DATA FOR THIS TASK:
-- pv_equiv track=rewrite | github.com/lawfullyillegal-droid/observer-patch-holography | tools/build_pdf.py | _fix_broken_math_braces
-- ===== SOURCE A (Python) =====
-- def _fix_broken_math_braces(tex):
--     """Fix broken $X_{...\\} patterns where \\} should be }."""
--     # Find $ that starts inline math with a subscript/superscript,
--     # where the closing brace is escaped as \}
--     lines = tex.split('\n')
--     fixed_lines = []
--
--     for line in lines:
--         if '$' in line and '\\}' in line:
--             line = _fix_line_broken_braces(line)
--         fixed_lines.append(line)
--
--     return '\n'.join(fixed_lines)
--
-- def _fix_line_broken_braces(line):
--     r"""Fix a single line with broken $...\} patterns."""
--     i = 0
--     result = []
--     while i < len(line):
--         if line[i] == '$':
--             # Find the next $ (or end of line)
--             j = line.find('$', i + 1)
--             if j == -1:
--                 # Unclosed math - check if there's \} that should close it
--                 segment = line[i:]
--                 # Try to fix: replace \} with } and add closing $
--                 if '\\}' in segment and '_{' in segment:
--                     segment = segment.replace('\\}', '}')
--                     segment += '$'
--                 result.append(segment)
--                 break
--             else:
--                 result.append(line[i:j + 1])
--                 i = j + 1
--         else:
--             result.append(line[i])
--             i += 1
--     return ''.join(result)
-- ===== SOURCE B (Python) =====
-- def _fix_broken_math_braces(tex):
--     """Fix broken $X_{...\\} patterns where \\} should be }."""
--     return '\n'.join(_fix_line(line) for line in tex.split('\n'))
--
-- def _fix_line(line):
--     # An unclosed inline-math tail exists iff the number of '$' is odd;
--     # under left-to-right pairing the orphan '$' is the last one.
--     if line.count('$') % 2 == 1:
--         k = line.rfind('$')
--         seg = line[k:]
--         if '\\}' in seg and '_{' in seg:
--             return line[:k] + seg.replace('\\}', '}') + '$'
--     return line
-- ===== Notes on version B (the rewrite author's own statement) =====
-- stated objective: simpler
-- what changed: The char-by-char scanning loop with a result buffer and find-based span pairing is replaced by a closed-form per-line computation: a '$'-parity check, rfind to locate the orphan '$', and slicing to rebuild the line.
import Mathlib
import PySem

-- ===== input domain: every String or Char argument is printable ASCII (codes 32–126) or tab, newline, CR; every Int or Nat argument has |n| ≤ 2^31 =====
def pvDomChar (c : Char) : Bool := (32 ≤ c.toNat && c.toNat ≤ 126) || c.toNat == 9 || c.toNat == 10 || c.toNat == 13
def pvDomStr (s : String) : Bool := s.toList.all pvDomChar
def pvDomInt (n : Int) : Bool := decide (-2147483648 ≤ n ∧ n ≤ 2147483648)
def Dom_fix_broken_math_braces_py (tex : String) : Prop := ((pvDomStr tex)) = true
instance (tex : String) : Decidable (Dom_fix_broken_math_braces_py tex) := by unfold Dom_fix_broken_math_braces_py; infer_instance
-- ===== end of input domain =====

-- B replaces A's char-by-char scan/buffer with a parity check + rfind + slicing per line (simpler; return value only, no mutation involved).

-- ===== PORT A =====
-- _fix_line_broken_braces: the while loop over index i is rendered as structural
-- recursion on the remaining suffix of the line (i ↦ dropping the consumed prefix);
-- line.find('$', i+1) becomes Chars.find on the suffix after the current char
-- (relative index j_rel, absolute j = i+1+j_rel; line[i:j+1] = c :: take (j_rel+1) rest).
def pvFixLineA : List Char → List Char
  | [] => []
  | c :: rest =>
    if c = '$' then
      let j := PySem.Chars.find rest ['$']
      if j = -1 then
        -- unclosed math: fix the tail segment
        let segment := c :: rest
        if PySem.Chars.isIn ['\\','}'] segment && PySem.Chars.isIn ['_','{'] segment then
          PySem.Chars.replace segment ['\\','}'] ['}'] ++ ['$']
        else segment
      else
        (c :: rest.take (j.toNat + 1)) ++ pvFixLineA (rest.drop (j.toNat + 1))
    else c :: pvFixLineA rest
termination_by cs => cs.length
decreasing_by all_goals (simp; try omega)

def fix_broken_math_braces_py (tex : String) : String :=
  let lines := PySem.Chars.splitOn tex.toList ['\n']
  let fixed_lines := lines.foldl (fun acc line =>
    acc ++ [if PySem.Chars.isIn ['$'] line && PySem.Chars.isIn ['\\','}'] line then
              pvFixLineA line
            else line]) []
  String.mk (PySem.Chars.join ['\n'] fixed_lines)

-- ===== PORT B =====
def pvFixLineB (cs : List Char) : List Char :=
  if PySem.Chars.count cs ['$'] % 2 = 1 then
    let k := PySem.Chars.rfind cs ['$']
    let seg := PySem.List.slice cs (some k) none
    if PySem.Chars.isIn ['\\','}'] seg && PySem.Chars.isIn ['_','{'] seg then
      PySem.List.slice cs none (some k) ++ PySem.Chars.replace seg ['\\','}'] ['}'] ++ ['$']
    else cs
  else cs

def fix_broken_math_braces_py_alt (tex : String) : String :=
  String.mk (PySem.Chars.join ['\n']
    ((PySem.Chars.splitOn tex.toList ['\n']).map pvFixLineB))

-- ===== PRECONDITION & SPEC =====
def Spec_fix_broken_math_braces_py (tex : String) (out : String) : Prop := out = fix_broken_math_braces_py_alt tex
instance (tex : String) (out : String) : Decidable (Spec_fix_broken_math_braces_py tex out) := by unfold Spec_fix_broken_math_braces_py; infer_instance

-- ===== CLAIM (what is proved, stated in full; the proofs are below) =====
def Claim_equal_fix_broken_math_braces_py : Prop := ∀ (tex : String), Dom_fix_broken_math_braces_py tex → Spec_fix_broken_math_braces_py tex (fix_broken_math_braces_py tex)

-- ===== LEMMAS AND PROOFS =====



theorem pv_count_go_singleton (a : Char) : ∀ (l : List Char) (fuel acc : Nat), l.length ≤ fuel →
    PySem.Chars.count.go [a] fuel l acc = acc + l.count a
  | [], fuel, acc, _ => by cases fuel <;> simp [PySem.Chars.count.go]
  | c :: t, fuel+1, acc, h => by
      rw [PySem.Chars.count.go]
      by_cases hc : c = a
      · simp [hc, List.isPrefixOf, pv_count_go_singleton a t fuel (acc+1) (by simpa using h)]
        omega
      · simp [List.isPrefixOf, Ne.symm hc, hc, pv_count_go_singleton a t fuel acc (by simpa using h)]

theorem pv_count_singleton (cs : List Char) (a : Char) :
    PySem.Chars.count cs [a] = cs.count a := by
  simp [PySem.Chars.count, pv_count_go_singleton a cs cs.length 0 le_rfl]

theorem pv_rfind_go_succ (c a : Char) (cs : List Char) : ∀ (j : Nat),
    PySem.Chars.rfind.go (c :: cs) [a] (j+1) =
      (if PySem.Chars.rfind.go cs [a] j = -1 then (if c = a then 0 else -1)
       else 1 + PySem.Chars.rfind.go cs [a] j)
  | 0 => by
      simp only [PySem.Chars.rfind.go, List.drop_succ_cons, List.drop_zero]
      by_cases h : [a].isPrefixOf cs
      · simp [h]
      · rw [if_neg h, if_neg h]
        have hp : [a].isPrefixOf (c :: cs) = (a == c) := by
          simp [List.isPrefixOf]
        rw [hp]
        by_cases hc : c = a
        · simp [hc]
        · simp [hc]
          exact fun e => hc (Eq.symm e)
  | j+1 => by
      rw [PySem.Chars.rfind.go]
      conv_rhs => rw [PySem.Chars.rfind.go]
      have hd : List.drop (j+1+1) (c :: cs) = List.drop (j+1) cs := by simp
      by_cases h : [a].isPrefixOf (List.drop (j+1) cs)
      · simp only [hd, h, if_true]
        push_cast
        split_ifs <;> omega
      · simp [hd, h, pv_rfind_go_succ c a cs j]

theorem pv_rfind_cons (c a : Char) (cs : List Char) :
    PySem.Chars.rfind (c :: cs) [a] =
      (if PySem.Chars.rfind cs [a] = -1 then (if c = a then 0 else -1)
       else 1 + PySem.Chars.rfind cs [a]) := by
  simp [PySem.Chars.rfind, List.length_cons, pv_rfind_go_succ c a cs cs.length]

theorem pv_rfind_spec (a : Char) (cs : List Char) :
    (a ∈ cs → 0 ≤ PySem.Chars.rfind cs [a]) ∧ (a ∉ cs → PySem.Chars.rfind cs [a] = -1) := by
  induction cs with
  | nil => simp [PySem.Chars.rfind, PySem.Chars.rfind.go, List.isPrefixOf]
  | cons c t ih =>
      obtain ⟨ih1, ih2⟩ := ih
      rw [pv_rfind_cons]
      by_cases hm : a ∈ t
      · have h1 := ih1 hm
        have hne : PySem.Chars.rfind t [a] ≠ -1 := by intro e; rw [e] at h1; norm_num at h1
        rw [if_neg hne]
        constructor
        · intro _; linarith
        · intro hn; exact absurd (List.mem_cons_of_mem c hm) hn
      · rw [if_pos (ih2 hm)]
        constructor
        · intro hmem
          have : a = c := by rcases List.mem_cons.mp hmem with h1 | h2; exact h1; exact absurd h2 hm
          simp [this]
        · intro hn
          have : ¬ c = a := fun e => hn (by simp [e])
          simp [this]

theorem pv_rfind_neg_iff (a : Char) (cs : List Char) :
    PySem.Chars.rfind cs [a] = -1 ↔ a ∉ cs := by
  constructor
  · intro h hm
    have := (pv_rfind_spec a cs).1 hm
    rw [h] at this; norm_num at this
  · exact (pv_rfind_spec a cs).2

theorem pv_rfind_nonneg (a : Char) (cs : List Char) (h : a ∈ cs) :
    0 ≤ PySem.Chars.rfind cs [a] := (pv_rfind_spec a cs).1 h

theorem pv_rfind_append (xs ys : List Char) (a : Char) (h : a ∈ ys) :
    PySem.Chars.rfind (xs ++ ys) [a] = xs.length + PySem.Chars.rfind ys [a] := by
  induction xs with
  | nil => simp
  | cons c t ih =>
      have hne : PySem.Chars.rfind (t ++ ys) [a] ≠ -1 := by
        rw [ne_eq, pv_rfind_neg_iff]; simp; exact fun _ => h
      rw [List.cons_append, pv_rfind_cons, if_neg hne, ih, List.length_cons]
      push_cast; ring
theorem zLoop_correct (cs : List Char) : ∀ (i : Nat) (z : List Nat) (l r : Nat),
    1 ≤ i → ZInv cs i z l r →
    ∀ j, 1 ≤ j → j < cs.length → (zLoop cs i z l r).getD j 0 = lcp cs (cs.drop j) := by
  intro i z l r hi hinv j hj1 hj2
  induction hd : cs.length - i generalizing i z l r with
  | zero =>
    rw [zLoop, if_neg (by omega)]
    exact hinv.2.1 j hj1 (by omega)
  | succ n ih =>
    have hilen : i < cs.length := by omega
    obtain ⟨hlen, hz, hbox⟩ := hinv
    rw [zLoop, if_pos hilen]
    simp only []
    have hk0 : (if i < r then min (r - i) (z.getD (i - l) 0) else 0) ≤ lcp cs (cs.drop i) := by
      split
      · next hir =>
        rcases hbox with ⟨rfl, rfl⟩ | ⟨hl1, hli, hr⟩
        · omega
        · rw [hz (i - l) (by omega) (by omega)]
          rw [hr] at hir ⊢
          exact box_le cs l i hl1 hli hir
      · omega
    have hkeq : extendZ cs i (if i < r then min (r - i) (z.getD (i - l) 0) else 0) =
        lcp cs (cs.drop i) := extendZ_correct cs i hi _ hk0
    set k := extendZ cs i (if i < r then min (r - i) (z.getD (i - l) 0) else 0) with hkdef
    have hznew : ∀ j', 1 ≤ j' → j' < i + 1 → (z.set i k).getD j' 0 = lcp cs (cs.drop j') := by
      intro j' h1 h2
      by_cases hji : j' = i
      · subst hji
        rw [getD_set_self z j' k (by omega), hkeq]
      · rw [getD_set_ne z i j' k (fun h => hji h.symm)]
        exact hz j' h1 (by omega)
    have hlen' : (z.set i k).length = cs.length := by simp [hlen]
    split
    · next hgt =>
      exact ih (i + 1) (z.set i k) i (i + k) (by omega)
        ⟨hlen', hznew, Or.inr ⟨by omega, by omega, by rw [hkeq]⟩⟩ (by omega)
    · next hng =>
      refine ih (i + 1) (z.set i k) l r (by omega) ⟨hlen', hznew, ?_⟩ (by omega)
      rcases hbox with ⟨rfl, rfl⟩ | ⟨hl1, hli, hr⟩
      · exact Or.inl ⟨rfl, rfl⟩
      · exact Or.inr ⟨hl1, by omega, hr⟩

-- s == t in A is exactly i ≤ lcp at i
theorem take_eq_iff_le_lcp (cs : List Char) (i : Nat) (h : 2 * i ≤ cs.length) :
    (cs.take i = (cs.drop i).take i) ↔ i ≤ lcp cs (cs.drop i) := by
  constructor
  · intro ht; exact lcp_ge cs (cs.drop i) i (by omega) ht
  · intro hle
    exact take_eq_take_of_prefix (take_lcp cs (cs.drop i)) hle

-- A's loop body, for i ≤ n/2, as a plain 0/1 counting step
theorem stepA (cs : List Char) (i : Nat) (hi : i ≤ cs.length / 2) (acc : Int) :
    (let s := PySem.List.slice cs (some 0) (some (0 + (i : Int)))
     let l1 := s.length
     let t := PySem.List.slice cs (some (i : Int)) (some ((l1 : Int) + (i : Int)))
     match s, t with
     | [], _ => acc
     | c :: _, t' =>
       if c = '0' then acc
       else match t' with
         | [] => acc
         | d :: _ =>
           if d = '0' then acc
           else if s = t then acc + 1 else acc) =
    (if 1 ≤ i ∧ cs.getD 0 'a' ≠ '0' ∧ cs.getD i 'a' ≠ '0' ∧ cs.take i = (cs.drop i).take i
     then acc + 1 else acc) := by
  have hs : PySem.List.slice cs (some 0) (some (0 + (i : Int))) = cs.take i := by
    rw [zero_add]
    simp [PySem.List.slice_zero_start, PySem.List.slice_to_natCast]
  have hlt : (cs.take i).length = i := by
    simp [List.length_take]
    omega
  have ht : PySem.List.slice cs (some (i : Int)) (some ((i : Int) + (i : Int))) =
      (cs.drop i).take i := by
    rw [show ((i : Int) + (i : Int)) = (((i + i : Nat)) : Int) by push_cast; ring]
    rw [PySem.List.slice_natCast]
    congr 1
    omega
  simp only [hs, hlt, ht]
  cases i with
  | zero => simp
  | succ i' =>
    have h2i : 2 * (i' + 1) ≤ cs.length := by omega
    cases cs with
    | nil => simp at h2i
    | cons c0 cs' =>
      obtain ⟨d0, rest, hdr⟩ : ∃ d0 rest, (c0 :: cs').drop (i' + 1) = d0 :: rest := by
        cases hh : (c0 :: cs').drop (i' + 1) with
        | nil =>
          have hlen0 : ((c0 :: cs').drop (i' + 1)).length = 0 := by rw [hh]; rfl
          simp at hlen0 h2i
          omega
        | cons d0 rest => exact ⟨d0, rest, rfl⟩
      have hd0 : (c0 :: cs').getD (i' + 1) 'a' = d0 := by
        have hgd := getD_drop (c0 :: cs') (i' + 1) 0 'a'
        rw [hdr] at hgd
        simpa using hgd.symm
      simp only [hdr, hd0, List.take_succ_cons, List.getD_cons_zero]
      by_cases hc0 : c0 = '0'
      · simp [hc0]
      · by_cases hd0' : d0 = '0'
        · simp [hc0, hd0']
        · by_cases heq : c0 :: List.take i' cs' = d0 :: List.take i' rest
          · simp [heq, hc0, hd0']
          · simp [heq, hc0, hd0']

EXERCISE DESCRIPTION:
Restate, word for word, the listing above from its first line through the line that contains "in segment and", keeping both of those lines.

PROBLEM SOLUTION:
-- pv_equiv track=rewrite | github.com/lawfullyillegal-droid/observer-patch-holography | tools/build_pdf.py | _fix_broken_math_braces
-- ===== SOURCE A (Python) =====
-- def _fix_broken_math_braces(tex):
--     """Fix broken $X_{...\\} patterns where \\} should be }."""
--     # Find $ that starts inline math with a subscript/superscript,
--     # where the closing brace is escaped as \}
--     lines = tex.split('\n')
--     fixed_lines = []
--
--     for line in lines:
--         if '$' in line and '\\}' in line:
--             line = _fix_line_broken_braces(line)
--         fixed_lines.append(line)
--
--     return '\n'.join(fixed_lines)
--
-- def _fix_line_broken_braces(line):
--     r"""Fix a single line with broken $...\} patterns."""
--     i = 0
--     result = []
--     while i < len(line):
--         if line[i] == '$':
--             # Find the next $ (or end of line)
--             j = line.find('$', i + 1)
--             if j == -1:
--                 # Unclosed math - check if there's \} that should close it
--                 segment = line[i:]
--                 # Try to fix: replace \} with } and add closing $
--                 if '\\}' in segment and '_{' in segment:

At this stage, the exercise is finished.